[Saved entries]
-- pv_equiv track=rewrite | github.com/pskirank/Beach_Sum | Solved_Kata_7_Kyu_Beach_sum.py | sum_of_a_beach
-- ===== SOURCE A (Python) =====
-- def sum_of_a_beach(beach):
--
-- 	beach = beach.lower()
-- 	match = ["Sand","Water","Fish","Sun"]
-- 	match2 = []
-- 	results = []
-- 	summation = 0
-- 	for x in match:
-- 		match2.append(x.lower())
-- 	for j in match2:
-- 		results.append(beach.count(j))
--
-- 	for i in results:
-- 		summation += i
-- 	return summation
-- ===== SOURCE B (Python) =====
-- def sum_of_a_beach(beach):
--     s = beach.lower()
--     return sum(1 for i in range(len(s)) if s.startswith(("sand", "water", "fish", "sun"), i))
-- ===== Notes on version B (the rewrite author's own statement) =====
-- stated objective: alternative
-- what changed: Replaces four separate full-string .count scans (plus the list-building loops) with a single left-to-right pass that counts positions where any keyword starts, via str.startswith with a tuple; equal because the keywords never self-overlap and no keyword is a prefix of another.
import Mathlib
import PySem

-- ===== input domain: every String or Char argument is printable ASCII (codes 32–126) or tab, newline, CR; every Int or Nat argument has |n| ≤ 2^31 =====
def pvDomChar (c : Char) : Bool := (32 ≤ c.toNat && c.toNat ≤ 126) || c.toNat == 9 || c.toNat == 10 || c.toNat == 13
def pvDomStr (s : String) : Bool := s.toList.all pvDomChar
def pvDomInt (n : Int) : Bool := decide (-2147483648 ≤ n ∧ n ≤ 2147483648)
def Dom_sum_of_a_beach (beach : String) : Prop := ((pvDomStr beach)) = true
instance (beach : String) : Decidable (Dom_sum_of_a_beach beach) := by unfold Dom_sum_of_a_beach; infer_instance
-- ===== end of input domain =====

-- B replaces A's four separate .count scans with one combined left-to-right scan; alternative decomposition, same result.

-- ===== PORT A =====
def sum_of_a_beach (beach : String) : Int :=
  let beach := PySem.Str.lower beach
  let mtch : List String := ["Sand", "Water", "Fish", "Sun"]
  let match2 : List String := mtch.foldl (fun acc x => acc ++ [PySem.Str.lower x]) []
  let results : List Int := match2.foldl (fun acc j => acc ++ [(PySem.Str.count beach j : Int)]) []
  results.foldl (fun summation i => summation + i) 0

-- ===== PORT B =====
def sum_of_a_beach_alt (beach : String) : Int :=
  let s := (PySem.Str.lower beach).toList
  (((List.range s.length).countP (fun i =>
      ["sand".toList, "water".toList, "fish".toList, "sun".toList].any
        (fun k => k.isPrefixOf (s.drop i)))) : Int)

-- ===== PRECONDITION & SPEC =====
def Spec_sum_of_a_beach (beach : String) (out : Int) : Prop := out = sum_of_a_beach_alt beach
instance (beach : String) (out : Int) : Decidable (Spec_sum_of_a_beach beach out) := by unfold Spec_sum_of_a_beach; infer_instance

-- ===== CLAIM (what is proved, stated in full; the proofs are below) =====
def Claim_equal_sum_of_a_beach : Prop := ∀ (beach : String), Dom_sum_of_a_beach beach → Spec_sum_of_a_beach beach (sum_of_a_beach beach)

-- ===== LEMMAS AND PROOFS =====

-- number of positions (over all suffixes) at which predicate p holds
def pvOccP (p : List Char → Bool) : List Char → Nat
  | [] => 0
  | h :: t => (if p (h :: t) then 1 else 0) + pvOccP p t

-- the keyword never matches itself shifted: every later char differs from the first
def pvNoOv (sub : List Char) : Prop := ∀ k, 0 < k → k < sub.length → sub[k]? ≠ sub[0]?

theorem pvCountP_range_drop (p : List Char → Bool) (l : List Char) :
    (List.range l.length).countP (fun i => p (l.drop i)) = pvOccP p l := by
  induction l with
  | nil => simp [pvOccP]
  | cons h t ih =>
    simp only [List.length_cons, List.range_succ_eq_map, List.countP_cons, List.countP_map,
      pvOccP, List.drop_zero]
    simp only [Function.comp_def, List.drop_succ_cons]
    rw [ih]
    exact Nat.add_comm _ _

theorem pvNo_match_inside {sub l : List Char} (h : sub <+: l) (hno : pvNoOv sub)
    {k : Nat} (hk : 0 < k) (hk2 : k < sub.length) : ¬ sub <+: l.drop k := by
  obtain ⟨r, rfl⟩ := h
  intro h2
  rw [List.drop_append_of_le_length (by omega)] at h2
  obtain ⟨r2, hr2⟩ := h2
  have hgd : (List.drop k sub ++ r)[0]? = sub[0]? := by
    rw [← hr2]
    exact List.getElem?_append_left (by omega)
  have h1 : (List.drop k sub ++ r)[0]? = sub[k]? := by
    rw [List.getElem?_append_left (by simp; omega), List.getElem?_drop, Nat.add_zero]
  exact hno k hk hk2 (h1 ▸ hgd)

theorem pvOccP_drop (p : List Char → Bool) :
    ∀ (d : Nat) (l : List Char), (∀ k, k < d → p (l.drop k) = false) →
      pvOccP p l = pvOccP p (l.drop d) := by
  intro d
  induction d with
  | zero => intro l _; simp
  | succ d ih =>
    intro l hfail
    cases l with
    | nil => simp
    | cons h t =>
      have h0 : p (h :: t) = false := by simpa using hfail 0 (by omega)
      simp only [pvOccP, h0, List.drop_succ_cons]
      simpa using ih t (fun k hk => by simpa using hfail (k + 1) (by omega))

theorem pvOccP_skip {sub l : List Char} (hne : sub ≠ []) (hno : pvNoOv sub)
    (hpre : sub <+: l) :
    pvOccP (fun t => sub.isPrefixOf t) l = 1 + pvOccP (fun t => sub.isPrefixOf t) (l.drop sub.length) := by
  cases l with
  | nil => exact absurd (List.prefix_nil.mp hpre) hne
  | cons h t =>
    have hp : sub.isPrefixOf (h :: t) = true := List.isPrefixOf_iff_prefix.mpr hpre
    simp only [pvOccP, hp, if_true]
    have hlen : 0 < sub.length := List.length_pos_iff.mpr hne
    have : pvOccP (fun t => sub.isPrefixOf t) t
        = pvOccP (fun t => sub.isPrefixOf t) (t.drop (sub.length - 1)) := by
      refine pvOccP_drop _ (sub.length - 1) t (fun k hk => ?_)
      have : ¬ sub <+: (h :: t).drop (k + 1) :=
        pvNo_match_inside hpre hno (by omega) (by omega)
      exact Bool.eq_false_iff.mpr (fun hh => this (List.isPrefixOf_iff_prefix.mp hh))
    rw [this]
    have hdrop : t.drop (sub.length - 1) = (h :: t).drop sub.length := by
      cases hsl : sub.length with
      | zero => omega
      | succ n => simp [List.drop_succ_cons]
    rw [hdrop]

theorem pvGo_spec {sub : List Char} (hne : sub ≠ []) (hno : pvNoOv sub) :
    ∀ (fuel : Nat) (l : List Char) (acc : Nat), l.length ≤ fuel →
      PySem.Chars.count.go sub fuel l acc = acc + pvOccP (fun t => sub.isPrefixOf t) l := by
  intro fuel
  induction fuel with
  | zero =>
    intro l acc hl
    have : l = [] := List.length_eq_zero_iff.mp (by omega)
    subst this
    simp [PySem.Chars.count.go, pvOccP]
  | succ fuel ih =>
    intro l acc hl
    cases l with
    | nil => simp [PySem.Chars.count.go, pvOccP]
    | cons h t =>
      by_cases hp : sub.isPrefixOf (h :: t) = true
      · rw [show PySem.Chars.count.go sub (fuel + 1) (h :: t) acc
            = PySem.Chars.count.go sub fuel (List.drop sub.length (h :: t)) (acc + 1) by
          simp [PySem.Chars.count.go, hp]]
        have hlen : 0 < sub.length := List.length_pos_iff.mpr hne
        rw [ih _ _ (by simp only [List.length_drop, List.length_cons] at hl ⊢; omega)]
        rw [pvOccP_skip hne hno (List.isPrefixOf_iff_prefix.mp hp)]
        omega
      · rw [show PySem.Chars.count.go sub (fuel + 1) (h :: t) acc
            = PySem.Chars.count.go sub fuel t acc by
          simp [PySem.Chars.count.go, hp]]
        rw [ih _ _ (by simp at hl ⊢; omega)]
        simp [pvOccP, hp]

theorem pvCount_eq_occ {sub : List Char} (hne : sub ≠ []) (hno : pvNoOv sub) (l : List Char) :
    PySem.Chars.count l sub = pvOccP (fun t => sub.isPrefixOf t) l := by
  unfold PySem.Chars.count
  rw [if_neg (by simpa [List.isEmpty_iff] using hne)]
  simpa using pvGo_spec hne hno l.length l 0 (le_refl _)

theorem pvOccP_or (p q : List Char → Bool) (hdisj : ∀ t, p t = true → q t = false)
    (l : List Char) : pvOccP (fun t => p t || q t) l = pvOccP p l + pvOccP q l := by
  induction l with
  | nil => simp [pvOccP]
  | cons h t ih =>
    simp only [pvOccP, ih]
    by_cases hp : p (h :: t) = true
    · have := hdisj _ hp
      simp [hp, this]
      omega
    · simp only [Bool.not_eq_true] at hp
      simp [hp]
      omega

theorem pvPref_disj {a b : List Char} (h1 : ¬ a <+: b) (h2 : ¬ b <+: a) :
    ∀ t, a.isPrefixOf t = true → b.isPrefixOf t = false := by
  intro t ha
  by_contra hb
  simp only [Bool.not_eq_false] at hb
  rcases List.prefix_or_prefix_of_prefix (List.isPrefixOf_iff_prefix.mp ha) (List.isPrefixOf_iff_prefix.mp hb)
    with h | h
  · exact h1 h
  · exact h2 h

-- ===== VERDICT (by name: the statement is the Claim_ definition above) =====
theorem sum_of_a_beach_spec : Claim_equal_sum_of_a_beach := by
  intro beach _
  unfold Spec_sum_of_a_beach sum_of_a_beach sum_of_a_beach_alt
  simp only [List.foldl_cons, List.foldl_nil, List.nil_append, List.cons_append, zero_add]
  set L : List Char := (PySem.Str.lower beach).toList with hL
  have e1 : PySem.Str.count (PySem.Str.lower beach) (PySem.Str.lower "Sand")
      = PySem.Chars.count L ['s','a','n','d'] := by
    simp [PySem.Str.count_eq, hL]
    rw [show PySem.Chars.lower ['S','a','n','d'] = ['s','a','n','d'] by decide]
  have e2 : PySem.Str.count (PySem.Str.lower beach) (PySem.Str.lower "Water")
      = PySem.Chars.count L ['w','a','t','e','r'] := by
    simp [PySem.Str.count_eq, hL]
    rw [show PySem.Chars.lower ['W','a','t','e','r'] = ['w','a','t','e','r'] by decide]
  have e3 : PySem.Str.count (PySem.Str.lower beach) (PySem.Str.lower "Fish")
      = PySem.Chars.count L ['f','i','s','h'] := by
    simp [PySem.Str.count_eq, hL]
    rw [show PySem.Chars.lower ['F','i','s','h'] = ['f','i','s','h'] by decide]
  have e4 : PySem.Str.count (PySem.Str.lower beach) (PySem.Str.lower "Sun")
      = PySem.Chars.count L ['s','u','n'] := by
    simp [PySem.Str.count_eq, hL]
    rw [show PySem.Chars.lower ['S','u','n'] = ['s','u','n'] by decide]
  rw [e1, e2, e3, e4]
  rw [show ("sand".toList : List Char) = ['s','a','n','d'] from rfl,
      show ("water".toList : List Char) = ['w','a','t','e','r'] from rfl,
      show ("fish".toList : List Char) = ['f','i','s','h'] from rfl,
      show ("sun".toList : List Char) = ['s','u','n'] from rfl]
  rw [pvCountP_range_drop (fun t =>
    [['s','a','n','d'], ['w','a','t','e','r'], ['f','i','s','h'], ['s','u','n']].any
      (fun k => k.isPrefixOf t)) L]
  have no1 : pvNoOv ['s','a','n','d'] := by
    intro k hk hk2; simp at hk2; interval_cases k <;> decide
  have no2 : pvNoOv ['w','a','t','e','r'] := by
    intro k hk hk2; simp at hk2; interval_cases k <;> decide
  have no3 : pvNoOv ['f','i','s','h'] := by
    intro k hk hk2; simp at hk2; interval_cases k <;> decide
  have no4 : pvNoOv ['s','u','n'] := by
    intro k hk hk2; simp at hk2; interval_cases k <;> decide
  rw [pvCount_eq_occ (by decide) no1 L, pvCount_eq_occ (by decide) no2 L,
      pvCount_eq_occ (by decide) no3 L, pvCount_eq_occ (by decide) no4 L]
  have step1 := pvOccP_or (fun t => List.isPrefixOf ['s','a','n','d'] t)
    (fun t => List.isPrefixOf ['w','a','t','e','r'] t
      || (List.isPrefixOf ['f','i','s','h'] t || List.isPrefixOf ['s','u','n'] t))
    (fun t h => by
      have hw := pvPref_disj (a := ['s','a','n','d']) (b := ['w','a','t','e','r'])
        (by decide) (by decide) t h
      have hf := pvPref_disj (a := ['s','a','n','d']) (b := ['f','i','s','h'])
        (by decide) (by decide) t h
      have hs := pvPref_disj (a := ['s','a','n','d']) (b := ['s','u','n'])
        (by decide) (by decide) t h
      simp [hw, hf, hs]) L
  have step2 := pvOccP_or (fun t => List.isPrefixOf ['w','a','t','e','r'] t)
    (fun t => List.isPrefixOf ['f','i','s','h'] t || List.isPrefixOf ['s','u','n'] t)
    (fun t h => by
      have hf := pvPref_disj (a := ['w','a','t','e','r']) (b := ['f','i','s','h'])
        (by decide) (by decide) t h
      have hs := pvPref_disj (a := ['w','a','t','e','r']) (b := ['s','u','n'])
        (by decide) (by decide) t h
      simp [hf, hs]) L
  have step3 := pvOccP_or (fun t => List.isPrefixOf ['f','i','s','h'] t)
    (fun t => List.isPrefixOf ['s','u','n'] t)
    (fun t h => pvPref_disj (a := ['f','i','s','h']) (b := ['s','u','n'])
      (by decide) (by decide) t h) L
  simp only [List.any_cons, List.any_nil, Bool.or_false] at step1 step2 step3 ⊢
  rw [step1, step2, step3]
  push_cast
  ring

**Assigned task**
The word "never" may appear in several lines of the data; copy every line where it does.

**Answer area**
-- what changed: Replaces four separate full-string .count scans (plus the list-building loops) with a single left-to-right pass that counts positions where any keyword starts, via str.startswith with a tuple; equal because the keywords never self-overlap and no keyword is a prefix of another.
-- the keyword never matches itself shifted: every later char differs from the first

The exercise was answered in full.